Inception- V3 uses Inception Block repeatedly and involves extensive convolution and pooling, while ImageNet includes over 14 million images with over 1000 categories

Therefore, manual training of Inception- V3 on ImageNet requires considerable resources and time

Here, we choose to load the pre-trained Inception v3 model to complete some image classification tasks

To prepare

The pre-trained model consists of three parts

  • classify_image_graph_def.pb: Inception- V3 model structure and parameters
  • imagenet_2012_challenge_label_map_proto.pbtxt: Indicates the mapping from the category number to the category string
  • imagenet_synset_to_human_label_map.txt: Indicates the mapping between the category string and the category name

For example, 169 corresponds to N02510455, giant Panda, Panda, Panda Bear, Coon Bear, Ailuropoda melanoleuca

Image classification

Load the library

# -*- coding: utf-8 -*-

import tensorflow as tf
import numpy as np
Copy the code

Collate the two mapping files and get the corresponding relationship from category number to category name

uid_to_human = {}
for line in tf.gfile.GFile('imagenet_synset_to_human_label_map.txt').readlines():
	items = line.strip().split('\t')
	uid_to_human[items[0]] = items[1]

node_id_to_uid = {}
for line in tf.gfile.GFile('imagenet_2012_challenge_label_map_proto.pbtxt').readlines():
	if line.startswith(' target_class:'):
		target_class = int(line.split(':') [1])if line.startswith(' target_class_string:'):
		target_class_string = line.split(':')[1].strip('\n').strip('\ "')
		node_id_to_uid[target_class] = target_class_string

node_id_to_name = {}
for key, value in node_id_to_uid.items():
	node_id_to_name[key] = uid_to_human[value]
Copy the code

Load model

def create_graph():
	with tf.gfile.FastGFile('classify_image_graph_def.pb'.'rb') as f:
		graph_def = tf.GraphDef()
		graph_def.ParseFromString(f.read())
		_ = tf.import_graph_def(graph_def, name=' ')
Copy the code

Defines a function that categorizes images

def classify_image(image, top_k=1):
	image_data = tf.gfile.FastGFile(image, 'rb').read()

	create_graph()

	with tf.Session() as sess:
		# 'softmax:0': A tensor containing the normalized prediction across 1000 labels
		# 'pool_3:0': A tensor containing the next-to-last layer containing 2048 float description of the image
		# 'DecodeJpeg/contents:0': A tensor containing a string providing JPEG encoding of the image
		softmax_tensor = sess.graph.get_tensor_by_name('softmax:0')
		predictions = sess.run(softmax_tensor, feed_dict={'DecodeJpeg/contents:0': image_data})
		predictions = np.squeeze(predictions)

		top_k = predictions.argsort()[-top_k:]
		for node_id in top_k:
			human_string = node_id_to_name[node_id]
			score = predictions[node_id]
			print('%s (score = %.5f)' % (human_string, score))
Copy the code

The function top_k is called to classify images.
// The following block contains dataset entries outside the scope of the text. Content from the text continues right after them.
-- pv_equiv track=rewrite | github.com/DGT-Network/PAMOLA | pamola_core/common/helpers/data_helper.py | generalize_range
-- ===== SOURCE A (Python) =====
-- def generalize_range(value: str) -> str:
--     """Generalizes a numerical range (e.g., '31-32' → '30-34')."""
--     predefined_ranges = {
--         (30, 34): "30-34",
--         (35, 39): "35-39",
--         (40, 49): "40-49",
--     }
--
--     try:
--         lower, upper = map(int, value.split("-"))
--         for (low, high), label in predefined_ranges.items():
--             if low <= lower <= high and low <= upper <= high:
--                 return label
--         return f"{lower}-{upper}"  # Keep original if no match
--     except ValueError:
--         return value  # Return as-is if not a valid range
-- ===== SOURCE B (Python) =====
-- _TABLE = {
--     i: label
--     for (lo, hi), label in {(30, 34): "30-34", (35, 39): "35-39", (40, 49): "40-49"}.items()
--     for i in range(lo, hi + 1)
-- }
--
--
-- def _parse_pair(value):
--     """lower, upper = map(int, value.split('-')), or None on ValueError."""
--     parts = value.split("-")
--     if len(parts) != 2:
--         return None
--     try:
--         return int(parts[0]), int(parts[1])
--     except ValueError:
--         return None
--
--
-- def generalize_range(value: str) -> str:
--     """Generalizes a numerical range via a precomputed int -> label table."""
--     pair = _parse_pair(value)
--     if pair is None:
--         return value  # Return as-is if not a valid range
--     lower, upper = pair
--     label = _TABLE.get(lower)
--     if label is not None and _TABLE.get(upper) == label:
--         return label
--     return f"{lower}-{upper}"  # Keep original if no match
-- ===== Notes on version B (the rewrite author's own statement) =====
-- stated objective: idiomatic
-- what changed: Replaces the per-call scan over (low,high) range tuples with a precomputed int-to-label lookup table built once at module load; both endpoints are looked up directly and must map to the same label.
import Mathlib
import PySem

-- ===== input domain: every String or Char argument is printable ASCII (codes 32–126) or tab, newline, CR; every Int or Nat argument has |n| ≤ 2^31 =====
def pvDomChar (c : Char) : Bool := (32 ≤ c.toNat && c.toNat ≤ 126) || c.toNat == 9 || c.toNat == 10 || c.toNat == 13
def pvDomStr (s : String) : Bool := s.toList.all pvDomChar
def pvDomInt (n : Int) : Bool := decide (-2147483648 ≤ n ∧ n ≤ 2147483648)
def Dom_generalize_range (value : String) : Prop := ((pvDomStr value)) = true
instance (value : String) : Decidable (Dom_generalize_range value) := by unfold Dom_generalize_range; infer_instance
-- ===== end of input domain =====

-- B replaces A's per-call scan over range tuples by a precomputed int→label table with two direct lookups (idiomatic).

-- ===== PORT A =====
-- the for-loop over predefined_ranges.items()
def pvScanRanges (ranges : List ((Int × Int) × String)) (lower upper : Int) : String :=
  match ranges with
  | [] => PySem.Int.toStr lower ++ "-" ++ PySem.Int.toStr upper
  | ((low, high), label) :: rest =>
      if low ≤ lower ∧ lower ≤ high ∧ low ≤ upper ∧ upper ≤ high then label
      else pvScanRanges rest lower upper

def generalize_range (value : String) : String :=
  match PySem.Str.split? value "-" with
  | some [a, b] =>
      match PySem.Int.ofStr? a, PySem.Int.ofStr? b with
      | some lower, some upper =>
          pvScanRanges [((30, 34), "30-34"), ((35, 39), "35-39"), ((40, 49), "40-49")] lower upper
      | _, _ => value
  | _ => value

-- ===== PORT B =====
-- _TABLE: every covered integer mapped to its label, built once
def pvTable : PySem.Dict Int String :=
  [((30, 34), "30-34"), ((35, 39), "35-39"), ((40, 49), "40-49")].foldl
    (fun d p => (PySem.List.pyRange p.1.1 (p.1.2 + 1) 1).foldl (fun d i => d.insert i p.2) d)
    PySem.Dict.empty

-- lower, upper = map(int, value.split("-")), or none on ValueError
def pvParsePair (value : String) : Option (Int × Int) :=
  (PySem.Str.split? value "-").bind fun parts =>
    if parts.length = 2 then
      (PySem.Int.ofStr? (parts.getD 0 "")).bind fun lo =>
        (PySem.Int.ofStr? (parts.getD 1 "")).map fun hi => (lo, hi)
    else none

def generalize_range_alt (value : String) : String :=
  match pvParsePair value with
  | none => value
  | some (lower, upper) =>
      match pvTable.get? lower with
      | some label =>
          if pvTable.get? upper == some label then label
          else PySem.Int.toStr lower ++ "-" ++ PySem.Int.toStr upper
      | none => PySem.Int.toStr lower ++ "-" ++ PySem.Int.toStr upper

-- ===== PRECONDITION & SPEC =====
def Spec_generalize_range (value : String) (out : String) : Prop := out = generalize_range_alt value
instance (value : String) (out : String) : Decidable (Spec_generalize_range value out) := by unfold Spec_generalize_range; infer_instance

-- ===== CLAIM (what is proved, stated in full; the proofs are below) =====
def Claim_equal_generalize_range : Prop := ∀ (value : String), Dom_generalize_range value → Spec_generalize_range value (generalize_range value)

-- ===== LEMMAS AND PROOFS =====
set_option maxHeartbeats 2000000 in
theorem pvTable_get? (n : Int) :
    pvTable.get? n =
      if 30 ≤ n ∧ n ≤ 34 then some "30-34"
      else if 35 ≤ n ∧ n ≤ 39 then some "35-39"
      else if 40 ≤ n ∧ n ≤ 49 then some "40-49"
      else none := by
  have h : pvTable = PySem.Dict.mk
      [(30, "30-34"), (31, "30-34"), (32, "30-34"), (33, "30-34"), (34, "30-34"),
       (35, "35-39"), (36, "35-39"), (37, "35-39"), (38, "35-39"), (39, "35-39"),
       (40, "40-49"), (41, "40-49"), (42, "40-49"), (43, "40-49"), (44, "40-49"),
       (45, "40-49"), (46, "40-49"), (47, "40-49"), (48, "40-49"), (49, "40-49")] := by
    decide
  rw [h]
  simp only [PySem.Dict.get?_mk_cons, beq_iff_eq]
  by_cases hin : 30 ≤ n ∧ n ≤ 49
  · obtain ⟨h1, h2⟩ := hin
    interval_cases n <;> norm_num
  · rw [if_neg (by omega), if_neg (by omega), if_neg (by omega), if_neg (by omega),
        if_neg (by omega), if_neg (by omega), if_neg (by omega), if_neg (by omega),
        if_neg (by omega), if_neg (by omega), if_neg (by omega), if_neg (by omega),
        if_neg (by omega), if_neg (by omega), if_neg (by omega), if_neg (by omega),
        if_neg (by omega), if_neg (by omega), if_neg (by omega), if_neg (by omega),
        if_neg (by omega), if_neg (by omega), if_neg (by omega)]
    rfl

theorem pvScan_eq (lower upper : Int) :
    pvScanRanges [((30, 34), "30-34"), ((35, 39), "35-39"), ((40, 49), "40-49")] lower upper =
      (match pvTable.get? lower with
       | some label =>
           if pvTable.get? upper == some label then label
           else PySem.Int.toStr lower ++ "-" ++ PySem.Int.toStr upper
       | none => PySem.Int.toStr lower ++ "-" ++ PySem.Int.toStr upper) := by
  simp only [pvScanRanges, pvTable_get?]
  split_ifs <;> simp_all <;> omega

-- ===== VERDICT (by name: the statement is the Claim_ definition above) =====
theorem generalize_range_spec : Claim_equal_generalize_range := by
  intro value _
  unfold Spec_generalize_range
  simp only [generalize_range, generalize_range_alt, pvParsePair]
  cases h : PySem.Str.split? value "-" with
  | none => rfl
  | some parts =>
    rcases parts with _ | ⟨a, _ | ⟨b, _ | ⟨c, t⟩⟩⟩ <;> try rfl
    cases ha : PySem.Int.ofStr? a <;> cases hb : PySem.Int.ofStr? b <;>
      simp [ha, hb, pvScan_eq]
The parameter top_k returns the most possible classification results

classify_image('test1.png')
Copy the code

The classification results are as follows

  • test1: Giant Panda, panda, Panda bear, Coon Bear, Ailuropoda melanoleuca (score = 0.89107)
  • test2: Pekinese, Pekingese, Peke (Score = 0.90348)
  • test3: Samoyed, Samoyede (Score = 0.92054)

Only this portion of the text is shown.